Что-то слишком часто мне стало доставаться в последнее время; боюсь, как бы это не вошло в привычку. Не пойму только, с какой стати я начал, как магнит, притягивать к себе неприятности? Наверное, – карма, как сказал бы один мой знакомый экстрасенс.
Не знаю, откуда у меня взялись силы, чтобы немного повернуть голову, но после трех напрасных попыток я это сделал. Денис стоял неестественно спокойно и смотрел мне прямо в глаза. 'Без глупостей!', – прошептали мои губы, и он, кажется, понял. По крайне мере, согласно кивнул. Что-то неуловимо изменилось в нем, я смотрел и не узнавал своего сына. Вместо двенадцатилетнего оболтуса на мраморных ступенях стоял мужчина, и было совсем не важно, что он едва доставал макушкой Сорокину до подбородка. А еще я подумал, что зря беспокоился насчет переходного возраста. Такого периода просто не будет в его жизни, потому что сегодня мой сын в одночасье стал взрослым. Не дай бог никому такого скоростного взросления!
– Ну, что ж, Игорь Владимирович, погостили вы у меня, пора и честь знать.
Сорокин склонился надо мной, и в ноздри ударил горьковатый запах французского одеколона.

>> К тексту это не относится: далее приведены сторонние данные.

-- pv_equiv track=rewrite | github.com/mohanevs/Intelligent-Lift-Management | model/algo.py | greedy_lift_order
-- ===== SOURCE A (Python) =====
-- def greedy_lift_order(scores, capacity=1):
--     # Assume 1 person per floor (extendable later)
--     people_per_floor = {floor: 1 for floor in scores}
--
--     # Sort by score DESC, then by floor ASC (tie-breaker)
--     sorted_floors = sorted(scores.keys(), key=lambda x: (-scores[x], x))
--
--     selected_order = []
--     current_load = 0
--
--     for floor in sorted_floors:
--         people = people_per_floor[floor]
--
--         if current_load + people <= capacity:
--             selected_order.append(floor)
--             current_load += people
--
--     return selected_order
-- ===== SOURCE B (Python) =====
-- def greedy_lift_order(scores, capacity=1):
--     # Same sort order as A; each floor costs 1, so the greedy loop picks
--     # exactly the first max(0, capacity) floors: return that prefix directly.
--     order = sorted(scores.keys(), key=lambda x: (-scores[x], x))
--     return order[:max(0, capacity)]
-- ===== Notes on version B (the rewrite author's own statement) =====
-- stated objective: simpler
-- what changed: Replaced A's accumulate-and-test greedy loop and its people_per_floor dict (every floor costs 1) by directly returning the first max(0, capacity) floors of the same sorted list.
import Mathlib
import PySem

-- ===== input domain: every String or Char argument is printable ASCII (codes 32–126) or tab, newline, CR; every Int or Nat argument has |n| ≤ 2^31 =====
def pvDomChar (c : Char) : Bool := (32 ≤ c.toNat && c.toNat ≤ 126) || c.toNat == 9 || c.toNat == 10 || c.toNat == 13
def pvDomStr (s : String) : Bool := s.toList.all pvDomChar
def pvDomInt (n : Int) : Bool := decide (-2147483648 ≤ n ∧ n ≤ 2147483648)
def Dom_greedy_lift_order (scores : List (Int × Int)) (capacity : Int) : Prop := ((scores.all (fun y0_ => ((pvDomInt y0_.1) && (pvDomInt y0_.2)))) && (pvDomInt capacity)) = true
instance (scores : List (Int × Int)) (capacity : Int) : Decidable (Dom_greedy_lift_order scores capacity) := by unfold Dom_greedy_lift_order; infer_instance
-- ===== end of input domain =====

-- B drops A's accumulate-and-test loop and people_per_floor dict: each floor costs 1,
-- so the greedy selection is exactly the first max(0, capacity) floors of the sorted list (simpler).

-- ===== PORT A =====
def greedy_lift_order (scores : List (Int × Int)) (capacity : Int) : List Int :=
  let d := PySem.Dict.ofList scores
  -- people_per_floor = {floor: 1 for floor in scores}
  let people : PySem.Dict Int Int :=
    d.keys.foldl (fun pd floor => pd.insert floor 1) PySem.Dict.empty
  -- sorted(scores.keys(), key=lambda x: (-scores[x], x)); scores[x] is total here (x is a key)
  let sortedFloors := PySem.List.sorted2 d.keys (fun x => -(d.getD x 0)) (fun x => x)
  -- the loop: selected_order / current_load; people_per_floor[floor] is total (floor is a key)
  let st := sortedFloors.foldl (fun (st : List Int × Int) floor =>
      let p := people.getD floor 0
      if st.2 + p ≤ capacity then (st.1 ++ [floor], st.2 + p) else st) ([], 0)
  st.1

-- ===== PORT B =====
def greedy_lift_order_alt (scores : List (Int × Int)) (capacity : Int) : List Int :=
  let d := PySem.Dict.ofList scores
  let order := PySem.List.sorted2 d.keys (fun x => -(d.getD x 0)) (fun x => x)
  -- order[:max(0, capacity)] : a slice with a nonnegative bound is a take
  order.take (max 0 capacity).toNat

-- ===== PRECONDITION & SPEC =====
def Spec_greedy_lift_order (scores : List (Int × Int)) (capacity : Int) (out : List Int) : Prop := out = greedy_lift_order_alt scores capacity
instance (scores : List (Int × Int)) (capacity : Int) (out : List Int) : Decidable (Spec_greedy_lift_order scores capacity out) := by unfold Spec_greedy_lift_order; infer_instance

-- ===== CLAIM (what is proved, stated in full; the proofs are below) =====
def Claim_equal_greedy_lift_order : Prop := ∀ (scores : List (Int × Int)) (capacity : Int), Dom_greedy_lift_order scores capacity → Spec_greedy_lift_order scores capacity (greedy_lift_order scores capacity)

-- ===== LEMMAS AND PROOFS =====

-- the people_per_floor dict maps every inserted floor to 1
lemma getD_foldl_insert_one (l : List Int) (d : PySem.Dict Int Int) (f : Int)
    (h : f ∈ l ∨ d.getD f 0 = 1) :
    (l.foldl (fun pd floor => pd.insert floor 1) d).getD f 0 = 1 := by
  induction l generalizing d with
  | nil => simpa using h
  | cons x l ih =>
    simp only [List.foldl_cons]
    apply ih
    rcases h with h | h
    · rcases List.mem_cons.mp h with rfl | h
      · by_cases hx : f ∈ l
        · exact Or.inl hx
        · exact Or.inr (by rw [PySem.Dict.getD_insert]; simp)
      · exact Or.inl h
    · by_cases hx : f = x
      · exact Or.inr (by rw [PySem.Dict.getD_insert]; simp [hx])
      · exact Or.inr (by rw [PySem.Dict.getD_insert, if_neg hx]; exact h)

-- A's greedy fold over unit weights collects the prefix of length (cap − load)⁺
lemma foldl_select_eq_take (p : Int → Int) (cap : Int) (l : List Int) (acc : List Int) (load : Int)
    (hp : ∀ f ∈ l, p f = 1) :
    (l.foldl (fun (st : List Int × Int) floor =>
        let q := p floor
        if st.2 + q ≤ cap then (st.1 ++ [floor], st.2 + q) else st) (acc, load)).1
      = acc ++ l.take (max 0 (cap - load)).toNat := by
  induction l generalizing acc load with
  | nil => simp
  | cons x l ih =>
    have hx : p x = 1 := hp x (List.mem_cons_self ..)
    simp only [List.foldl_cons, hx]
    by_cases hc : load + 1 ≤ cap
    · rw [if_pos hc, ih _ _ (fun f hf => hp f (List.mem_cons_of_mem _ hf))]
      have h1 : (max 0 (cap - load)).toNat = (max 0 (cap - (load + 1))).toNat + 1 := by omega
      rw [h1, List.take_succ_cons, List.append_assoc]
      rfl
    · rw [if_neg hc, ih _ _ (fun f hf => hp f (List.mem_cons_of_mem _ hf))]
      have h0 : (max 0 (cap - load)).toNat = 0 := by omega
      rw [h0]; simp

-- ===== VERDICT (by name: the statement is the Claim_ definition above) =====
theorem greedy_lift_order_spec : Claim_equal_greedy_lift_order := by
  intro scores capacity _
  unfold Spec_greedy_lift_order greedy_lift_order greedy_lift_order_alt
  simp only
  rw [foldl_select_eq_take]
  · simp [max_comm]
  · intro f hf
    exact getD_foldl_insert_one _ _ _ (Or.inl ((PySem.List.sorted2_perm ..).mem_iff.mp hf))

Желудок отреагировал мгновенно: тошнота скрутила меня, заставив упереться лбом в собственные колени. Н-да, не ожидал от себя такой реакции… Ну, как беременная баба, ей богу! Я закрыл глаза, чтобы не видеть, улыбающейся сорокинской физиономии, но запах преследовал, заставляя отбитые внутренности скручиваться морским узлом. Да когда же это кончится? Оказалось, что очень скоро…
– Палыч, довези нашего гостя до ворот, а то он так надрался, что даже на ногах не стоит. Но только до ворот. Понял?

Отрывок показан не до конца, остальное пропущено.